*Records drawn from a dataset*
[Start of section]

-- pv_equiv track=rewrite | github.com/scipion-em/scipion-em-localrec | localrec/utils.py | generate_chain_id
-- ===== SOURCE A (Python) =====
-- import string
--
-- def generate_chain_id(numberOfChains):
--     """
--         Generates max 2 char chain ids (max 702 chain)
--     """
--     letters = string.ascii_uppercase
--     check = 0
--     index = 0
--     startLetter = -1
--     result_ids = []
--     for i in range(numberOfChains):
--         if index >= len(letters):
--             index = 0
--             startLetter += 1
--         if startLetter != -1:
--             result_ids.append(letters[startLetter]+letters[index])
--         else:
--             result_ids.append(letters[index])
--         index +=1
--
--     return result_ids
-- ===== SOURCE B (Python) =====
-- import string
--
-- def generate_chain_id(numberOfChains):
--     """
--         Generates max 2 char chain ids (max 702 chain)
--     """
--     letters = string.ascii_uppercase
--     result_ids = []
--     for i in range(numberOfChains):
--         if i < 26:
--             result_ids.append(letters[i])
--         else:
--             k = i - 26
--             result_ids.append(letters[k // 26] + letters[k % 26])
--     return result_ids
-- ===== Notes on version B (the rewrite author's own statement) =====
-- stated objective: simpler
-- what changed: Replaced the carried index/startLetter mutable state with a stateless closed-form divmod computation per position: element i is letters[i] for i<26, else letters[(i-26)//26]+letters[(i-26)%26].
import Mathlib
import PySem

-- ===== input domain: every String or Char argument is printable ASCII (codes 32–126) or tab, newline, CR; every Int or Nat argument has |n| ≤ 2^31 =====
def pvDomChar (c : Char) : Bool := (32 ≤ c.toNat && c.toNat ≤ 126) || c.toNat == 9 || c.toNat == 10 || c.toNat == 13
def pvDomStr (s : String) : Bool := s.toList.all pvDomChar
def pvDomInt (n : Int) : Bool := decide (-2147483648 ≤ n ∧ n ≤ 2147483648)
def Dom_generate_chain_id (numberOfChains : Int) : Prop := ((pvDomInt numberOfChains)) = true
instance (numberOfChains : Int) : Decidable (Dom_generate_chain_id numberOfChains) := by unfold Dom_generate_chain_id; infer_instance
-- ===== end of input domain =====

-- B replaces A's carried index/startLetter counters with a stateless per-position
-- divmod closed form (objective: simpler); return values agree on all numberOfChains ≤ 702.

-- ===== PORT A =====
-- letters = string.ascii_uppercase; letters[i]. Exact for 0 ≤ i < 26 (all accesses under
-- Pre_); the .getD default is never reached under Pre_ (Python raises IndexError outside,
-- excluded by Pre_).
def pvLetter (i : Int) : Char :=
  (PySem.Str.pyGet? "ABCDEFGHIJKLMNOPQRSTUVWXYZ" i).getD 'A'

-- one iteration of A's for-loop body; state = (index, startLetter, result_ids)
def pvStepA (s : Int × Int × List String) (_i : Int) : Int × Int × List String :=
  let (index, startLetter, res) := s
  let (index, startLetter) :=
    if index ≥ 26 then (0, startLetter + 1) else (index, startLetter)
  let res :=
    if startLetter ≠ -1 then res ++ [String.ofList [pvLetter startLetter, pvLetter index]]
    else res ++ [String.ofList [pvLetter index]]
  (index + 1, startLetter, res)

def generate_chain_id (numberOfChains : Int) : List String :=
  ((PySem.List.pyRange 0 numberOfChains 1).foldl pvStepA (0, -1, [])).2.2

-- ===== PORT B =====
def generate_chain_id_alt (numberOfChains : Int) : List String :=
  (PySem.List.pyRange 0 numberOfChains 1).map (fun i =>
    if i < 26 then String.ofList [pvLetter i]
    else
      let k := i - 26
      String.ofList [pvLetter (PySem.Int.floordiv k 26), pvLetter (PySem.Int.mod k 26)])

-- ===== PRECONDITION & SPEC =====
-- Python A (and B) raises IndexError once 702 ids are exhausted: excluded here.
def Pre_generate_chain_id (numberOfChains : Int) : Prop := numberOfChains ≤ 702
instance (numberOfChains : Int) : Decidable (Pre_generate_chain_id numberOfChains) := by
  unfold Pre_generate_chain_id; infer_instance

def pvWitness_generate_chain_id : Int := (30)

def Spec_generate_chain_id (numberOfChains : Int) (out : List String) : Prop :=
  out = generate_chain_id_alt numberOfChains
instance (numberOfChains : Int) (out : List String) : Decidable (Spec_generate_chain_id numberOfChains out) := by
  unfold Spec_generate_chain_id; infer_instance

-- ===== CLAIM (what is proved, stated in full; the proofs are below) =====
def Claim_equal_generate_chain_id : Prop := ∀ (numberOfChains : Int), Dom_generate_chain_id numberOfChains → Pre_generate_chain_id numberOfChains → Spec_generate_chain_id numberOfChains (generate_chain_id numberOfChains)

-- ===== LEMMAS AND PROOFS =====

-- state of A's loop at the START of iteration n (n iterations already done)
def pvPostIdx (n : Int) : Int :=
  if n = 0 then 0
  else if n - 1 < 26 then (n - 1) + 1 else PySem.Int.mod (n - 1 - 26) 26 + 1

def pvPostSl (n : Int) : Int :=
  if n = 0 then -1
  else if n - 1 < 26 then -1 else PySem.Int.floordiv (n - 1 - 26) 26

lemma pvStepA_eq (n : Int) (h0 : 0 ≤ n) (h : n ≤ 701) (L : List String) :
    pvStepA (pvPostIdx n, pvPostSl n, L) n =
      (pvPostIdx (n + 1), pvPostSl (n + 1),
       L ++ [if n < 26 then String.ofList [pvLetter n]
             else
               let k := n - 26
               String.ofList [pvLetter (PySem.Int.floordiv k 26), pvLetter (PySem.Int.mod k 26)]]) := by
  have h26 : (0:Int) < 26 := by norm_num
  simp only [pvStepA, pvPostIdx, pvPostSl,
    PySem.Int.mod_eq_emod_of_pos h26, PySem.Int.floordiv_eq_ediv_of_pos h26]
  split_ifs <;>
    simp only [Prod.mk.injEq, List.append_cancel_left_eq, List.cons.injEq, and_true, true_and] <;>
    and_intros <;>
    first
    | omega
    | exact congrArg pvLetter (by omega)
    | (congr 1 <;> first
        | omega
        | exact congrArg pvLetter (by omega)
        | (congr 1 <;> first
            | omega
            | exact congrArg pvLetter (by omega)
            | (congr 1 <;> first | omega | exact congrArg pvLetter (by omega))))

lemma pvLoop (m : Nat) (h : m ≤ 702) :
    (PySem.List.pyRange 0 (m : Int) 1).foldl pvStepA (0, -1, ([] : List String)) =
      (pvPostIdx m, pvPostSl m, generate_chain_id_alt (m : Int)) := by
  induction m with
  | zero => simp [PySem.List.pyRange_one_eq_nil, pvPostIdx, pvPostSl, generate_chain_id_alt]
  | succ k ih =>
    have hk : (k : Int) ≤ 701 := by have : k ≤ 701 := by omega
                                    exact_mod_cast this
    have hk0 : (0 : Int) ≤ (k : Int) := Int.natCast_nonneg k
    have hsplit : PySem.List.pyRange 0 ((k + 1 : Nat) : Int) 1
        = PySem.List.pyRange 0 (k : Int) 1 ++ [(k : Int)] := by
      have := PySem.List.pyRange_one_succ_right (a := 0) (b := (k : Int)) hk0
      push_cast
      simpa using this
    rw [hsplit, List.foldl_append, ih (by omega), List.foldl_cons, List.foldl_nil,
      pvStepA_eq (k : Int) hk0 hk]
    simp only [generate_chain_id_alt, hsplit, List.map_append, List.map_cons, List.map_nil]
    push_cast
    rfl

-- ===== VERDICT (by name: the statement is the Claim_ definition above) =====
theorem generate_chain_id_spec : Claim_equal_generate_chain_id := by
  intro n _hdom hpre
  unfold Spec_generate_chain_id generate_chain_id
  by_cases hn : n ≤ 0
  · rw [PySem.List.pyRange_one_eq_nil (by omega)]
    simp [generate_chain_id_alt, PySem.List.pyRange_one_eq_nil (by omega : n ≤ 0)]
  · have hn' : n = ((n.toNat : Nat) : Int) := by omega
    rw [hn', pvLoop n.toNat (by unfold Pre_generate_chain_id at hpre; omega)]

[End of section]

Every line from the data above that contains "objective" must appear in the answer.

*Solution to this task*
-- stated objective: simpler
-- divmod closed form (objective: simpler); return values agree on all numberOfChains ≤ 702.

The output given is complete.